UK Hypnotherapist James Brannan says “Sometimes the brain makes snapshot decisions about what something means, and how to respond to such things in the future. Your brain automates certain responses in order to free you up to engage with new things effectively. This is great in one way, because it means we can keep moving between focuses and attend to many things in life. However, the downside is that we sometimes end up with responses that we don’t like doing and feeling, and yet they run unconsciously.”

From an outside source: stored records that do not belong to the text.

-- pv_equiv track=rewrite | github.com/BuiVannn/Python---PTIT | py02062.py | has_square_subarray
-- ===== SOURCE A (Python) =====
-- def prefix_function(A):
--     """
--     Tính mảng pi (prefix function) trong O(n).
--     pi[i] là độ dài border (tiền tố = hậu tố) lớn nhất của đoạn A[0..i].
--     """
--     n = len(A)
--     pi = [0] * n
--     j = 0
--     for i in range(1, n):
--         while j > 0 and A[i] != A[j]:
--             j = pi[j - 1]
--         if A[i] == A[j]:
--             j += 1
--         pi[i] = j
--     return pi
--
-- def has_square_subarray(A):
--     pi = prefix_function(A)
--     n = len(A)
--
--     for i in range(n):
--         length = i + 1   # prefix [0..i] có độ dài = length
--         p = pi[i]
--
--         # 'Lùi' qua các border (p) nhỏ dần
--         while p > 0:
--             # period = length - p
--             # subSquareLen = 2 * period
--             subSquareLen = 2 * (length - p)  # cỡ khối lặp có thể
--             if subSquareLen <= length:
--                 # subSquareLen là độ dài 1 "khối lặp" kết thúc tại i
--                 # Nếu >= 2 => ta tìm được subarray XX (độ dài >= 2)
--                 if subSquareLen >= 2:
--                     return True
--             # Thử border bé hơn
--             p = pi[p - 1]
--
--     return False
-- ===== SOURCE B (Python) =====
-- def has_square_subarray(A):
--     n = len(A)
--     pi = [0] * n
--     j = 0
--     for i in range(1, n):
--         while j > 0 and A[i] != A[j]:
--             j = pi[j - 1]
--         if A[i] == A[j]:
--             j += 1
--         pi[i] = j
--         if j > 0 and 2 * j >= i + 1:
--             return True
--     return False
-- ===== Notes on version B (the rewrite author's own statement) =====
-- stated objective: alternative
-- what changed: B fuses the square detection into the single prefix-function pass with an early return, testing only the maximal border per index (i+1 <= 2*pi[i]), instead of A's separate second pass that walks the whole border chain of every index.
import Mathlib
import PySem

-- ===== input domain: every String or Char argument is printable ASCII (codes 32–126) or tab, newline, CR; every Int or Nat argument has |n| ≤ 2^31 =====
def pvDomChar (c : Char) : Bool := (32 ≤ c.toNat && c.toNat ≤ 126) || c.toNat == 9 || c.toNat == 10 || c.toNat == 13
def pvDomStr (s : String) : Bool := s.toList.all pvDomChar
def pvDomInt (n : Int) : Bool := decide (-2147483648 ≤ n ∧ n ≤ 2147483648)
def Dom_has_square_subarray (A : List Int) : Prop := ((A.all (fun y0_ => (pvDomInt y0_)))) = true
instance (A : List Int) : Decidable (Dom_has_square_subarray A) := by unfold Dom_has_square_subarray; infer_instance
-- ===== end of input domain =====

-- B fuses the square check into the single prefix-function pass, testing only the maximal
-- border per index and returning early, instead of A's second pass with a per-index border-chain walk.


-- ===== PORT A =====
-- inner `while j > 0 and A[i] != A[j]: j = pi[j-1]` of prefix_function; fuel (= initial j) only makes it total
def pvReduceA (A : List Int) (pi : List Nat) (c : Int) : Nat → Nat → Nat
  | 0, j => j
  | f+1, j => if 0 < j ∧ A.getD j 0 ≠ c then pvReduceA A pi c f (pi.getD (j-1) 0) else j

-- the `for i in range(1, n)` loop of prefix_function; the running index i equals pi.length
def pvPiLoop (A : List Int) : Nat → (List Nat × Nat) → (List Nat × Nat)
  | 0, st => st
  | k+1, (pi, j) =>
    let i := pi.length
    let j1 := pvReduceA A pi (A.getD i 0) j j
    let j2 := if A.getD i 0 = A.getD j1 0 then j1 + 1 else j1
    pvPiLoop A k (pi ++ [j2], j2)

def prefixFunction (A : List Int) : List Nat :=
  if A.length = 0 then [] else (pvPiLoop A (A.length - 1) ([0], 0)).1

-- the `while p > 0: … p = pi[p-1]` border walk of A's outer loop; fuel only makes it total
def pvWalk (pi : List Nat) (length : Nat) : Nat → Nat → Bool
  | 0, _ => false
  | f+1, p =>
    if 0 < p then
      let subSquareLen : Int := 2 * ((length : Int) - (p : Int))
      if subSquareLen ≤ (length : Int) ∧ 2 ≤ subSquareLen then true
      else pvWalk pi length f (pi.getD (p-1) 0)
    else false

def has_square_subarray (A : List Int) : Bool :=
  let pi := prefixFunction A
  let n := A.length
  (List.range n).any (fun i => pvWalk pi (i+1) n (pi.getD i 0))

-- ===== PORT B =====
-- inner while of B's fused pass; fuel (= initial j) only makes it total
def pvReduceB (A : List Int) (pi : List Nat) (x : Int) : Nat → Nat → Nat
  | 0, j => j
  | f+1, j => if 0 < j ∧ A.getD j 0 ≠ x then pvReduceB A pi x f (pi.getD (j-1) 0) else j

-- B's `for i in range(1, n)` with early return; k counts the remaining iterations
def pvAltGo (A : List Int) : Nat → List Nat → Nat → Nat → Bool
  | 0, _, _, _ => false
  | k+1, pi, j, i =>
    let j1 := pvReduceB A pi (A.getD i 0) j j
    let j2 := if A.getD i 0 = A.getD j1 0 then j1 + 1 else j1
    if 0 < j2 ∧ i + 1 ≤ 2 * j2 then true
    else pvAltGo A k (pi ++ [j2]) j2 (i+1)

def has_square_subarray_alt (A : List Int) : Bool :=
  pvAltGo A (A.length - 1) [0] 0 1

-- ===== PRECONDITION & SPEC =====
def Spec_has_square_subarray (A : List Int) (out : Bool) : Prop := out = has_square_subarray_alt A
instance (A : List Int) (out : Bool) : Decidable (Spec_has_square_subarray A out) := by unfold Spec_has_square_subarray; infer_instance

-- ===== CLAIM (what is proved, stated in full; the proofs are below) =====
def Claim_equal_has_square_subarray : Prop := ∀ (A : List Int), Dom_has_square_subarray A → Spec_has_square_subarray A (has_square_subarray A)

-- ===== LEMMAS AND PROOFS =====

-- every entry of a prefix-function table is at most its index
def PiInv (pi : List Nat) : Prop := ∀ k, pi.getD k 0 ≤ k

theorem reduceB_eq_reduceA (A : List Int) (pi : List Nat) (x : Int) :
    ∀ f j, pvReduceB A pi x f j = pvReduceA A pi x f j := by
  intro f
  induction f with
  | zero => intro j; rfl
  | succ f ih => intro j; simp only [pvReduceB, pvReduceA, ih]

theorem reduceA_le (A : List Int) (pi : List Nat) (c : Int) (hInv : PiInv pi) :
    ∀ f j, pvReduceA A pi c f j ≤ j := by
  intro f
  induction f with
  | zero => intro j; simp [pvReduceA]
  | succ f ih =>
    intro j
    simp only [pvReduceA]
    split
    · rename_i h
      calc pvReduceA A pi c f (pi.getD (j-1) 0) ≤ pi.getD (j-1) 0 := ih _
        _ ≤ j - 1 := hInv _
        _ ≤ j := Nat.sub_le _ _
    · exact le_refl j

theorem piInv_append (pi : List Nat) (j2 : Nat) (hInv : PiInv pi) (hle : j2 ≤ pi.length) :
    PiInv (pi ++ [j2]) := by
  intro k
  by_cases hk : k < pi.length
  · rw [List.getD_append _ _ _ _ hk]; exact hInv k
  · by_cases hk2 : k = pi.length
    · subst hk2
      rw [List.getD_eq_getElem?_getD]
      simp
      exact hle
    · have : (pi ++ [j2]).length ≤ k := by simp; omega
      rw [List.getD_eq_default _ _ this]
      exact Nat.zero_le k

-- pvPiLoop only appends to the table
theorem piLoop_stable (A : List Int) :
    ∀ k pi j, ∃ rest, (pvPiLoop A k (pi, j)).1 = pi ++ rest := by
  intro k
  induction k with
  | zero => intro pi j; exact ⟨[], by simp [pvPiLoop]⟩
  | succ k ih =>
    intro pi j
    simp only [pvPiLoop]
    obtain ⟨rest, hr⟩ := ih (pi ++ [if A.getD pi.length 0 = A.getD (pvReduceA A pi (A.getD pi.length 0) j j) 0 then (pvReduceA A pi (A.getD pi.length 0) j j) + 1 else (pvReduceA A pi (A.getD pi.length 0) j j)]) _
    exact ⟨_, by rw [hr, List.append_assoc]⟩

theorem piLoop_inv (A : List Int) :
    ∀ k pi j, PiInv pi → j < pi.length → PiInv ((pvPiLoop A k (pi, j)).1) := by
  intro k
  induction k with
  | zero => intro pi j h _; simpa [pvPiLoop] using h
  | succ k ih =>
    intro pi j hInv hj
    simp only [pvPiLoop]
    set j1 := pvReduceA A pi (A.getD pi.length 0) j j with hj1
    set j2 := if A.getD pi.length 0 = A.getD j1 0 then j1 + 1 else j1 with hj2
    have hj1le : j1 ≤ j := reduceA_le A pi _ hInv j j
    have hj2le : j2 ≤ pi.length := by
      rw [hj2]; split <;> omega
    have := piInv_append pi j2 hInv hj2le
    exact ih _ j2 this (by simpa using Nat.lt_succ_of_le hj2le)

-- A's border walk returns true exactly when the maximal border p already satisfies length ≤ 2p
theorem walk_eq (pi : List Nat) (i : Nat) (hInv : PiInv pi) :
    ∀ f p, p ≤ i → p ≤ f → pvWalk pi (i+1) (f+1) p = decide (0 < p ∧ i + 1 ≤ 2 * p) := by
  intro f
  induction f with
  | zero =>
    intro p hpi hpf
    interval_cases p
    simp [pvWalk]
  | succ f ih =>
    intro p hpi hpf
    rcases Nat.eq_zero_or_pos p with hp | hp
    · subst hp; simp [pvWalk]
    · rw [pvWalk, if_pos hp]
      show (if 2 * (((i+1 : Nat) : Int) - (p : Int)) ≤ ((i+1 : Nat) : Int) ∧
              (2:Int) ≤ 2 * (((i+1 : Nat) : Int) - (p : Int)) then true
            else pvWalk pi (i+1) (f+1) (pi.getD (p-1) 0)) = decide (0 < p ∧ i + 1 ≤ 2 * p)
      by_cases hcond : i + 1 ≤ 2 * p
      · rw [if_pos ⟨by push_cast; omega, by push_cast; omega⟩]
        simp [hp, hcond]
      · rw [if_neg (by push_cast; omega)]
        have hp'le : pi.getD (p-1) 0 ≤ p - 1 := hInv _
        rw [ih (pi.getD (p-1) 0) (by omega) (by omega)]
        simp only [decide_eq_decide]
        omega

theorem piLoop_getD_lt (A : List Int) (k : Nat) (pi : List Nat) (j : Nat) (idx : Nat)
    (h : idx < pi.length) : ((pvPiLoop A k (pi, j)).1).getD idx 0 = pi.getD idx 0 := by
  obtain ⟨rest, hr⟩ := piLoop_stable A k pi j
  rw [hr, List.getD_append _ _ _ _ h]

-- the common body of one loop step: the new value of j after the inner while and the match test
def stepJ (A : List Int) (pi : List Nat) (j i : Nat) : Nat :=
  if A.getD i 0 = A.getD (pvReduceA A pi (A.getD i 0) j j) 0
  then pvReduceA A pi (A.getD i 0) j j + 1 else pvReduceA A pi (A.getD i 0) j j

theorem stepJ_le (A : List Int) (pi : List Nat) (j i : Nat) (hInv : PiInv pi) :
    stepJ A pi j i ≤ j + 1 := by
  have := reduceA_le A pi (A.getD i 0) hInv j j
  unfold stepJ
  split <;> omega

theorem altGo_succ (A : List Int) (k : Nat) (pi : List Nat) (j i : Nat) :
    pvAltGo A (k+1) pi j i =
      (if 0 < stepJ A pi j i ∧ i + 1 ≤ 2 * stepJ A pi j i then true
       else pvAltGo A k (pi ++ [stepJ A pi j i]) (stepJ A pi j i) (i+1)) := by
  simp only [pvAltGo, reduceB_eq_reduceA, stepJ]

theorem piLoop_succ (A : List Int) (k : Nat) (pi : List Nat) (j : Nat) :
    pvPiLoop A (k+1) (pi, j) = pvPiLoop A k (pi ++ [stepJ A pi j pi.length], stepJ A pi j pi.length) := by
  simp only [pvPiLoop, stepJ]

-- B's fused loop computes the same answer as scanning the finished table
theorem altGo_eq (A : List Int) :
    ∀ k pi j, PiInv pi → j < pi.length →
    pvAltGo A k pi j pi.length =
      (List.range' pi.length k).any (fun t =>
        decide (0 < ((pvPiLoop A k (pi, j)).1).getD t 0 ∧
                t + 1 ≤ 2 * ((pvPiLoop A k (pi, j)).1).getD t 0)) := by
  intro k
  induction k with
  | zero => intro pi j _ _; simp [pvAltGo]
  | succ k ih =>
    intro pi j hInv hj
    rw [altGo_succ, piLoop_succ, List.range'_succ, List.any_cons]
    set J := stepJ A pi j pi.length with hJ
    have hJle : J ≤ pi.length := by
      have := stepJ_le A pi j pi.length hInv
      omega
    have hInv' : PiInv (pi ++ [J]) := piInv_append pi J hInv hJle
    have hgetd : ((pvPiLoop A k (pi ++ [J], J)).1).getD pi.length 0 = J := by
      rw [piLoop_getD_lt A k _ J pi.length (by simp)]
      rw [List.getD_eq_getElem?_getD]
      simp
    rw [hgetd]
    by_cases hc : 0 < J ∧ pi.length + 1 ≤ 2 * J
    · rw [if_pos hc, decide_eq_true hc, Bool.true_or]
    · rw [if_neg hc, decide_eq_false hc, Bool.false_or]
      have hrec := ih (pi ++ [J]) J hInv' (by simpa using Nat.lt_succ_of_le hJle)
      simp only [List.length_append, List.length_cons, List.length_nil] at hrec
      exact hrec

theorem prefixFunction_inv (A : List Int) : PiInv (prefixFunction A) := by
  unfold prefixFunction
  split
  · intro k; simp
  · apply piLoop_inv
    · intro k; cases k <;> simp [List.getD]
    · simp

theorem prefixFunction_head (A : List Int) (h : A.length ≠ 0) :
    (prefixFunction A).getD 0 0 = 0 := by
  unfold prefixFunction
  rw [if_neg h]
  rw [piLoop_getD_lt A _ _ _ 0 (by simp)]
  rfl

-- ===== VERDICT (by name: the statement is the Claim_ definition above) =====
theorem has_square_subarray_spec : Claim_equal_has_square_subarray := by
  intro A _
  unfold Spec_has_square_subarray
  unfold has_square_subarray has_square_subarray_alt
  set F := prefixFunction A with hF
  have hInv : PiInv F := prefixFunction_inv A
  rcases Nat.eq_zero_or_pos A.length with hn | hn
  · rw [hn]
    simp [pvAltGo]
  · -- A side: rewrite each border walk into the maximal-border test
    have hA : (List.range A.length).any (fun i => pvWalk F (i+1) A.length (F.getD i 0)) =
        (List.range A.length).any (fun i => decide (0 < F.getD i 0 ∧ i + 1 ≤ 2 * F.getD i 0)) := by
      apply PySem.List.any_congr_mem
      intro i hi
      rw [List.mem_range] at hi
      have hp : F.getD i 0 ≤ i := hInv i
      have hnn : A.length = (A.length - 1) + 1 := by omega
      rw [hnn]
      exact walk_eq F i hInv (A.length - 1) (F.getD i 0) hp (by omega)
    rw [hA]
    -- split off index 0, where the test is false
    have hr : List.range A.length = 0 :: List.range' 1 (A.length - 1) := by
      conv_lhs => rw [List.range_eq_range', show A.length = (A.length - 1) + 1 from by omega,
        List.range'_succ]
    rw [hr, List.any_cons]
    have h0 : F.getD 0 0 = 0 := prefixFunction_head A (by omega)
    have hhead : decide (0 < F.getD 0 0 ∧ 0 + 1 ≤ 2 * F.getD 0 0) = false := by
      rw [h0]; simp
    rw [hhead, Bool.false_or]
    -- B side
    have hB := altGo_eq A (A.length - 1) [0] 0 (by intro k; cases k <;> simp [List.getD]) (by simp)
    simp only [List.length_cons, List.length_nil] at hB
    rw [hB]
    have hFdef : F = (pvPiLoop A (A.length - 1) ([0], 0)).1 := by
      rw [hF]; unfold prefixFunction; rw [if_neg (by omega)]
    rw [← hFdef]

Brannan says, “Using hypnotherapy, it’s like we can join a person in the maze they are stuck in, grab them by the hand, lead them out and introduce them to new areas. We do this by activating the original problem and feeding in new thoughts, images, ideas and feelings.”
SELF-HYPNOSIS IS KEY
In maintaining a positive mindset, regular practice of self-hypnosis is key self-hypnosis helps you establish your new habits – in this case, reinforcing the positive mindset as the new normal. Self-hypnosis allows you to enter into a deep relaxation, and uses statements spoken in your mind, to reinforce the change you want to make.
It takes at least 40 days to break a habit. And, since repetition is one way subconscious programming occurs, practicing self-hypnosis 2 or more times per day over that forty day period, lifts the client easily and effectively out of the unwanted behavior.
Not only does the rumination slow or even vanish, the client easily and naturally engages in new ways of functioning. For example, an hour once spent on negative rumination is now spend walking in nature or exercising. Once afraid to handle problems directly, a client becomes efficient at work and good at handling relationships with co-workers. A client who once perceived himself as a victim handles adversity with natural courage. A client too traumatized to move forward in life, neutralizes her relationship to the past and walk boldly into a newly imagined future.
Rumination is just one of the forms depression and anxiety take, but no matter the form, hypnosis can help make positive changes to brain function.